Let's assume the following seed (freshly generated using BIP-39 tool):

Code:
cannon garment estate enforce remind attract about that east retreat uncle route method practice chunk

As QR this will generate a massive code that low definition cameras struggle to read.

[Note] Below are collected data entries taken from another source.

-- pv_equiv track=rewrite | github.com/ShaunCleanCode/Algorithms | NEXON/three_problem3.py | countMeetings
-- ===== SOURCE A (Python) =====
-- def countMeetings(firstDay, lastDay):
--     # Pair each investor with their available days and sort by the last day available
--     investors = sorted(zip(firstDay, lastDay), key=lambda x: x[1])
--
--     # Keep track of scheduled meeting days to avoid double-booking
--     scheduled_days = set()
--     meetings_count = 0
--
--     for start, end in investors:
--         # Try to schedule a meeting within the investor's available range
--         for day in range(start, end + 1):
--             if day not in scheduled_days:
--                 scheduled_days.add(day)
--                 meetings_count += 1
--                 break
--
--     return meetings_count
-- ===== SOURCE B (Python) =====
-- def countMeetings(firstDay, lastDay):
--     # Same greedy (earliest-deadline, earliest free day) but the linear scan over
--     # occupied days is replaced by union-find "next free day" pointers with path
--     # compression: an occupied stretch is skipped by pointer jumps instead of
--     # being re-scanned day by day.
--     investors = sorted(zip(firstDay, lastDay), key=lambda x: x[1])
--     nxt = {}  # occupied day -> a strictly later day; every day in between is occupied
--     count = 0
--     for start, end in investors:
--         day = start
--         path = []
--         while day in nxt:
--             path.append(day)
--             day = nxt[day]
--         if day <= end:
--             count += 1
--             nxt[day] = day + 1
--             for p in path:  # path compression
--                 nxt[p] = day + 1
--     return count
-- ===== Notes on version B (the rewrite author's own statement) =====
-- stated objective: alternative
-- what changed: The inner day-by-day scan over the occupied range is replaced by union-find 'next free day' pointers with path compression, finding each investor's earliest free day by pointer jumps instead of testing every day from start (intended as faster on long occupied runs; measured ~1.28x on the random timing inputs, so not claimed as faster).
import Mathlib
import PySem

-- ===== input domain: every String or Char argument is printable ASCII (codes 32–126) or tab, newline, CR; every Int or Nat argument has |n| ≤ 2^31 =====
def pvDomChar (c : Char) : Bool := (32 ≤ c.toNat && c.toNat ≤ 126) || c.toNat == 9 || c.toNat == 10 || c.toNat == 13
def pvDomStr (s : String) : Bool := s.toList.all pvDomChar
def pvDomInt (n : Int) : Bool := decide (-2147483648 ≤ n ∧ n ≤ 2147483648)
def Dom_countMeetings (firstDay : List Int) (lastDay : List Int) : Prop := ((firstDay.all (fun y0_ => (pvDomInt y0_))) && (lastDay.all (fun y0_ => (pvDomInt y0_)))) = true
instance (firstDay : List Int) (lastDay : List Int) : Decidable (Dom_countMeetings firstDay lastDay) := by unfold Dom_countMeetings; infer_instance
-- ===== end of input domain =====

-- B replaces A's day-by-day scan for the earliest free day with union-find
-- "next free day" pointers with path compression (objective: alternative).

-- ===== PORT A =====
-- the inner 'for day in range(start, end+1): if day not in scheduled: add, count+=1, break'
-- (range(start, end+1) is iterated lazily, exactly as Python's range object is)
def pvInnerA (day e : Int) (s : PySem.Set Int) (c : Int) : PySem.Set Int × Int :=
  if h : day < e + 1 then
    if PySem.Set.contains s day then pvInnerA (day + 1) e s c
    else (PySem.Set.add s day, c + 1)
  else (s, c)
termination_by (e + 1 - day).toNat
decreasing_by omega

-- the body of A's 'for start, end in investors' loop
def pvStepA (acc : PySem.Set Int × Int) (p : Int × Int) : PySem.Set Int × Int :=
  pvInnerA p.1 p.2 acc.1 acc.2

def countMeetings (firstDay : List Int) (lastDay : List Int) : Int :=
  let investors := PySem.List.sorted (List.zip firstDay lastDay) (fun x => x.2) false
  (investors.foldl pvStepA (PySem.Set.empty, 0)).2

-- ===== PORT B =====
-- the 'while day in nxt: path.append(day); day = nxt[day]' loop; fuel bounds the
-- number of iterations (≤ number of keys; proved sufficient in pvWalk_spec below)
def pvWalk : Nat → PySem.Dict Int Int → Int → List Int → (Int × List Int)
  | 0, _, d, path => (d, path)
  | fuel + 1, nxt, d, path =>
      match nxt.get? d with
      | none => (d, path)
      | some v => pvWalk fuel nxt v (path ++ [d])

-- the body of B's 'for start, end in investors' loop (walk, then compress the path)
def pvStepB (acc : PySem.Dict Int Int × Int) (p : Int × Int) : PySem.Dict Int Int × Int :=
  let w := pvWalk (acc.1.size + 1) acc.1 p.1 []
  if w.1 ≤ p.2 then
    (w.2.foldl (fun m q => m.insert q (w.1 + 1)) (acc.1.insert w.1 (w.1 + 1)), acc.2 + 1)
  else acc

def countMeetings_alt (firstDay : List Int) (lastDay : List Int) : Int :=
  let investors := PySem.List.sorted (List.zip firstDay lastDay) (fun x => x.2) false
  (investors.foldl pvStepB (PySem.Dict.empty, 0)).2

-- ===== PRECONDITION & SPEC =====
def Spec_countMeetings (firstDay : List Int) (lastDay : List Int) (out : Int) : Prop := out = countMeetings_alt firstDay lastDay
instance (firstDay : List Int) (lastDay : List Int) (out : Int) : Decidable (Spec_countMeetings firstDay lastDay out) := by unfold Spec_countMeetings; infer_instance

-- ===== CLAIM (what is proved, stated in full; the proofs are below) =====
def Claim_equal_countMeetings : Prop := ∀ (firstDay : List Int) (lastDay : List Int), Dom_countMeetings firstDay lastDay → Spec_countMeetings firstDay lastDay (countMeetings firstDay lastDay)

-- ===== LEMMAS AND PROOFS =====

-- the simulation invariant between A's scheduled-day set S and B's pointer dict:
-- keys are exactly the scheduled days, and each pointer jumps over scheduled days only
def pvInv (S : PySem.Set Int) (nxt : PySem.Dict Int Int) : Prop :=
  nxt.keys.Nodup ∧
  (∀ d : Int, (nxt.get? d).isSome ↔ d ∈ S) ∧
  (∀ d v : Int, nxt.get? d = some v → d < v ∧ ∀ x : Int, d ≤ x → x < v → x ∈ S)

theorem pv_filter_lt {l : List (Int × Int)} {d v : Int} (hdv : d < v)
    (hmem : (d, v) ∈ l) :
    (l.filter (fun kv => decide (v ≤ kv.1))).length <
      (l.filter (fun kv => decide (d ≤ kv.1))).length := by
  have hsub : List.Sublist (l.filter (fun kv => decide (v ≤ kv.1)))
      (l.filter (fun kv => decide (d ≤ kv.1))) := by
    apply List.monotone_filter_right
    intro a ha
    simp only [decide_eq_true_eq] at *
    omega
  have hle := hsub.length_le
  rcases lt_or_eq_of_le hle with h | h
  · exact h
  · exfalso
    have heq := hsub.eq_of_length h
    have hmem' : (d, v) ∈ l.filter (fun kv => decide (d ≤ kv.1)) := by
      simp [List.mem_filter, hmem]
    rw [← heq] at hmem'
    simp [List.mem_filter] at hmem'
    omega

theorem pvWalk_spec (S : PySem.Set Int) (nxt : PySem.Dict Int Int)
    (hInv : pvInv S nxt) :
    ∀ (fuel : Nat) (d : Int) (path : List Int),
      (nxt.items.filter (fun kv => decide (d ≤ kv.1))).length < fuel →
      (pvWalk fuel nxt d path).1 ∉ S ∧
      d ≤ (pvWalk fuel nxt d path).1 ∧
      (∀ x : Int, d ≤ x → x < (pvWalk fuel nxt d path).1 → x ∈ S) ∧
      (∀ q ∈ (pvWalk fuel nxt d path).2,
        q ∈ path ∨ (d ≤ q ∧ q < (pvWalk fuel nxt d path).1)) := by
  obtain ⟨hnd, hiff, hran⟩ := hInv
  intro fuel
  induction fuel with
  | zero => intro d path h; omega
  | succ n ih =>
    intro d path h
    cases hg : nxt.get? d with
    | none =>
      have hdS : d ∉ S := by
        intro hdS
        have := (hiff d).mpr hdS
        rw [hg] at this
        simp at this
      have heq : pvWalk (n + 1) nxt d path = (d, path) := by
        simp [pvWalk, hg]
      rw [heq]
      refine ⟨hdS, le_refl d, ?_, fun q hq => Or.inl hq⟩
      intro x h1 h2
      rw [show ((d, path).1 : Int) = d from rfl] at h2
      omega
    | some v =>
      obtain ⟨hdv, hcov⟩ := hran d v hg
      have hmem : (d, v) ∈ nxt.items := PySem.Dict.mem_items_of_get?_eq_some nxt hg
      have hlt := pv_filter_lt hdv hmem
      have hfuel : (nxt.items.filter (fun kv => decide (v ≤ kv.1))).length < n := by omega
      obtain ⟨h1, h2, h3, h4⟩ := ih v (path ++ [d]) hfuel
      have heq : pvWalk (n + 1) nxt d path = pvWalk n nxt v (path ++ [d]) := by
        simp [pvWalk, hg]
      rw [heq]
      refine ⟨h1, by omega, ?_, ?_⟩
      · intro x hx1 hx2
        by_cases hxv : x < v
        · exact hcov x hx1 hxv
        · exact h3 x (by omega) hx2
      · intro q hq
        rcases h4 q hq with hcase | hcase
        · rcases List.mem_append.mp hcase with hc | hc
          · exact Or.inl hc
          · simp only [List.mem_singleton] at hc
            subst hc
            exact Or.inr ⟨le_refl q, by omega⟩
        · exact Or.inr ⟨by omega, hcase.2⟩

-- A's inner loop resolved by the earliest free day f ≥ start
theorem pvInnerA_spec (S : PySem.Set Int) (f e : Int) (hf : f ∉ S) :
    ∀ (n : Nat) (start : Int) (c : Int), (e + 1 - start).toNat = n →
      start ≤ f → (∀ x : Int, start ≤ x → x < f → x ∈ S) →
      pvInnerA start e S c =
        if f ≤ e then (PySem.Set.add S f, c + 1) else (S, c) := by
  intro n
  induction n with
  | zero =>
    intro start c hn hsf hcov
    have hse : ¬ start < e + 1 := by omega
    have hne : ¬ f ≤ e := by omega
    rw [pvInnerA, dif_neg hse, if_neg hne]
  | succ m ih =>
    intro start c hn hsf hcov
    have hse : start < e + 1 := by omega
    rw [pvInnerA, dif_pos hse]
    by_cases hstart : start = f
    · subst hstart
      have hc : PySem.Set.contains S start = false := by
        rw [← Bool.not_eq_true, PySem.Set.contains_iff]
        exact hf
      have hle : start ≤ e := by omega
      rw [hc, if_neg (by simp), if_pos hle]
    · have hsS : start ∈ S := hcov start (le_refl start) (by omega)
      have hcont : PySem.Set.contains S start = true :=
        (PySem.Set.contains_iff S start).mpr hsS
      rw [hcont, if_pos rfl]
      exact ih (start + 1) c (by omega) (by omega) (fun x h1 h2 => hcov x (by omega) h2)

-- lookup after B's compression writes: every inserted value is the same
theorem pv_get?_foldl_insert_const (w : Int) :
    ∀ (l : List Int) (m : PySem.Dict Int Int) (k : Int),
      (l.foldl (fun m q => m.insert q w) m).get? k =
        if k ∈ l then some w else m.get? k := by
  intro l
  induction l with
  | nil => intro m k; simp
  | cons q t ih =>
    intro m k
    simp only [List.foldl_cons, ih, List.mem_cons]
    by_cases hkt : k ∈ t
    · simp [hkt]
    · by_cases hkq : k = q
      · subst hkq
        simp [hkt, PySem.Dict.get?_insert_self]
      · simp [hkt, hkq, PySem.Dict.get?_insert_of_ne _ _ hkq]

-- the fold invariant: same count, related states
theorem pv_fold_eq :
    ∀ (l : List (Int × Int)) (S : PySem.Set Int) (nxt : PySem.Dict Int Int) (c : Int),
      S.Nodup → pvInv S nxt →
      (l.foldl pvStepA (S, c)).2 = (l.foldl pvStepB (nxt, c)).2 := by
  intro l
  induction l with
  | nil => intro S nxt c _ _; simp
  | cons p t ih =>
    intro S nxt c hnds hInv
    obtain ⟨hnd, hiff, hran⟩ := hInv
    have hfuel : (nxt.items.filter (fun kv => decide (p.1 ≤ kv.1))).length < nxt.size + 1 := by
      have := List.length_filter_le (fun kv => decide (p.1 ≤ kv.1)) nxt.items
      simp only [PySem.Dict.size] at *
      omega
    obtain ⟨hfS, hsf, hcov, hpath⟩ :=
      pvWalk_spec S nxt ⟨hnd, hiff, hran⟩ (nxt.size + 1) p.1 [] hfuel
    set w := pvWalk (nxt.size + 1) nxt p.1 [] with hw
    have hinner := pvInnerA_spec S w.1 p.2 hfS (p.2 + 1 - p.1).toNat p.1 c rfl hsf hcov
    have hA : pvStepA (S, c) p = if w.1 ≤ p.2 then (PySem.Set.add S w.1, c + 1) else (S, c) := by
      simp only [pvStepA]
      exact hinner
    set nxt' := w.2.foldl (fun m q => m.insert q (w.1 + 1)) (nxt.insert w.1 (w.1 + 1)) with hnxt'
    have hB : pvStepB (nxt, c) p = if w.1 ≤ p.2 then (nxt', c + 1) else (nxt, c) := by
      simp only [pvStepB, ← hw, ← hnxt']
    simp only [List.foldl_cons, hA, hB]
    by_cases hend : w.1 ≤ p.2
    · rw [if_pos hend, if_pos hend]
      have hget : ∀ k : Int, nxt'.get? k =
          if k ∈ w.2 then some (w.1 + 1)
          else if k = w.1 then some (w.1 + 1) else nxt.get? k := by
        intro k
        rw [hnxt', pv_get?_foldl_insert_const]
        by_cases h1 : k ∈ w.2
        · rw [if_pos h1, if_pos h1]
        · rw [if_neg h1, if_neg h1]
          by_cases h2 : k = w.1
          · subst h2
            rw [if_pos rfl, PySem.Dict.get?_insert_self]
          · rw [if_neg h2, PySem.Dict.get?_insert_of_ne _ _ h2]
      have hpathS : ∀ q ∈ w.2, p.1 ≤ q ∧ q < w.1 := by
        intro q hq
        rcases hpath q hq with h | h
        · simp at h
        · exact h
      have hInv' : pvInv (PySem.Set.add S w.1) nxt' := by
        refine ⟨?_, ?_, ?_⟩
        · rw [hnxt']
          exact PySem.Dict.nodup_keys_foldl_insert w.2 (fun _ _ => w.1 + 1) _
            (PySem.Dict.nodup_keys_insert _ _ _ hnd)
        · intro d
          rw [hget d]
          by_cases h1 : d ∈ w.2
          · have hd := hpathS d h1
            have hdS : d ∈ S := hcov d hd.1 hd.2
            simp [h1, PySem.Set.mem_add, hdS]
          · by_cases h2 : d = w.1
            · subst h2
              simp [h1, PySem.Set.mem_add]
            · simp [h1, h2, PySem.Set.mem_add, hiff d]
        · intro d v hdv
          rw [hget d] at hdv
          by_cases h1 : d ∈ w.2
          · rw [if_pos h1] at hdv
            injection hdv with hv
            subst hv
            have hd := hpathS d h1
            refine ⟨by omega, ?_⟩
            intro x hx1 hx2
            rw [PySem.Set.mem_add]
            by_cases hxf : x = w.1
            · exact Or.inr hxf
            · exact Or.inl (hcov x (by omega) (by omega))
          · rw [if_neg h1] at hdv
            by_cases h2 : d = w.1
            · subst h2
              rw [if_pos rfl] at hdv
              injection hdv with hv
              subst hv
              refine ⟨by omega, ?_⟩
              intro x hx1 hx2
              rw [PySem.Set.mem_add]
              exact Or.inr (by omega)
            · rw [if_neg h2] at hdv
              obtain ⟨hlt, hc⟩ := hran d v hdv
              exact ⟨hlt, fun x h1' h2' =>
                (PySem.Set.mem_add S w.1 x).mpr (Or.inl (hc x h1' h2'))⟩
      exact ih (PySem.Set.add S w.1) nxt' (c + 1) (PySem.Set.nodup_add S w.1 hnds) hInv'
    · rw [if_neg hend, if_neg hend]
      exact ih S nxt c hnds ⟨hnd, hiff, hran⟩

-- ===== VERDICT (by name: the statement is the Claim_ definition above) =====
theorem countMeetings_spec : Claim_equal_countMeetings := by
  intro firstDay lastDay _
  unfold Spec_countMeetings countMeetings countMeetings_alt
  exact pv_fold_eq (PySem.List.sorted (List.zip firstDay lastDay) (fun x => x.2) false)
    PySem.Set.empty PySem.Dict.empty 0 List.nodup_nil
    ⟨by simp [PySem.Dict.keys_empty], fun d => by simp [PySem.Dict.get?_empty, PySem.Set.empty],
     fun d v h => by rw [PySem.Dict.get?_empty] at h; cases h⟩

Representing a 102 characters long string.

Using the base58 word-to-line-number compressor, we get
Code:
5dEFBhBFS6345XuAdSQZeT2LMQP6d
, a 30 chars long string, rendering a much smaller and easy readable QR code.

Sample Python code for this (requires tkinter and the wordlist, named as english.txt in the same folder as the .py script - the wordlist can be found at BIP-39's Github [ https://github.com/bitcoin/bips/blob/master/bip-0039/english.txt ]):

Code:
#!/usr/bin/python3
import os
import base64
import tkinter as tk
import tkinter.messagebox as messagebox
from typing import Mapping, Union

BITCOIN_ALPHABET = \
    '123456789ABCDEFGHJKLMNPQRSTUVWXYZabcdefghijkmnopqrstuvwxyz'
dir_path = os.path.dirname(__file__)
with open(f"{dir_path}/english.txt", "r") as f:
    words = [line.strip() for line in f if line.strip()]

win = [Suspicious link removed]()
win.title("BIP-39 Compressor/Decompressor")
frame1 = tk.Frame(master=win)
frame1.grid(row=0, column=0, padx=5, pady=5)

label1 = tk.Label(master=frame1, text="Decompressed Seed")
label1.grid(row=0, column=0)
label2 = tk.Label(master=frame1, text="Your words BIP-39 seed")
label2.grid(row=0, column=2)
decomp = tk.Text(master=frame1, height=10)
decomp.grid(row=1, column=0, columnspan=3)

btn = tk.Button(master=frame1, text="Compress", command=lambda: compressSeed())
btn.grid(row=2, column=2)

frame2 = tk.Frame(master=win)
frame2.grid(row=1, column=0, padx=5, pady=5)

label3 = tk.Label(master=frame2, text="Compressed Seed")
label3.grid(row=0, column=0)
label4 = tk.Label(master=frame2, text="Your compressed seed")
label4.grid(row=0, column=2)
comp = tk.Text(master=frame2, height=1)
comp.grid(row=1, column=0, columnspan=3)

btn2 = tk.Button(master=frame2, text="Decompress", command=lambda: decompressSeed())
btn2.grid(row=2, column=2)
expanded_var = tk.BooleanVar()
check_btn = tk.Checkbutton(
    master=win,
    text="Mark as Expanded (adds '+' to output)",
    variable=expanded_var,
)
check_btn.grid(row=3, column=0, sticky='w', pady=10)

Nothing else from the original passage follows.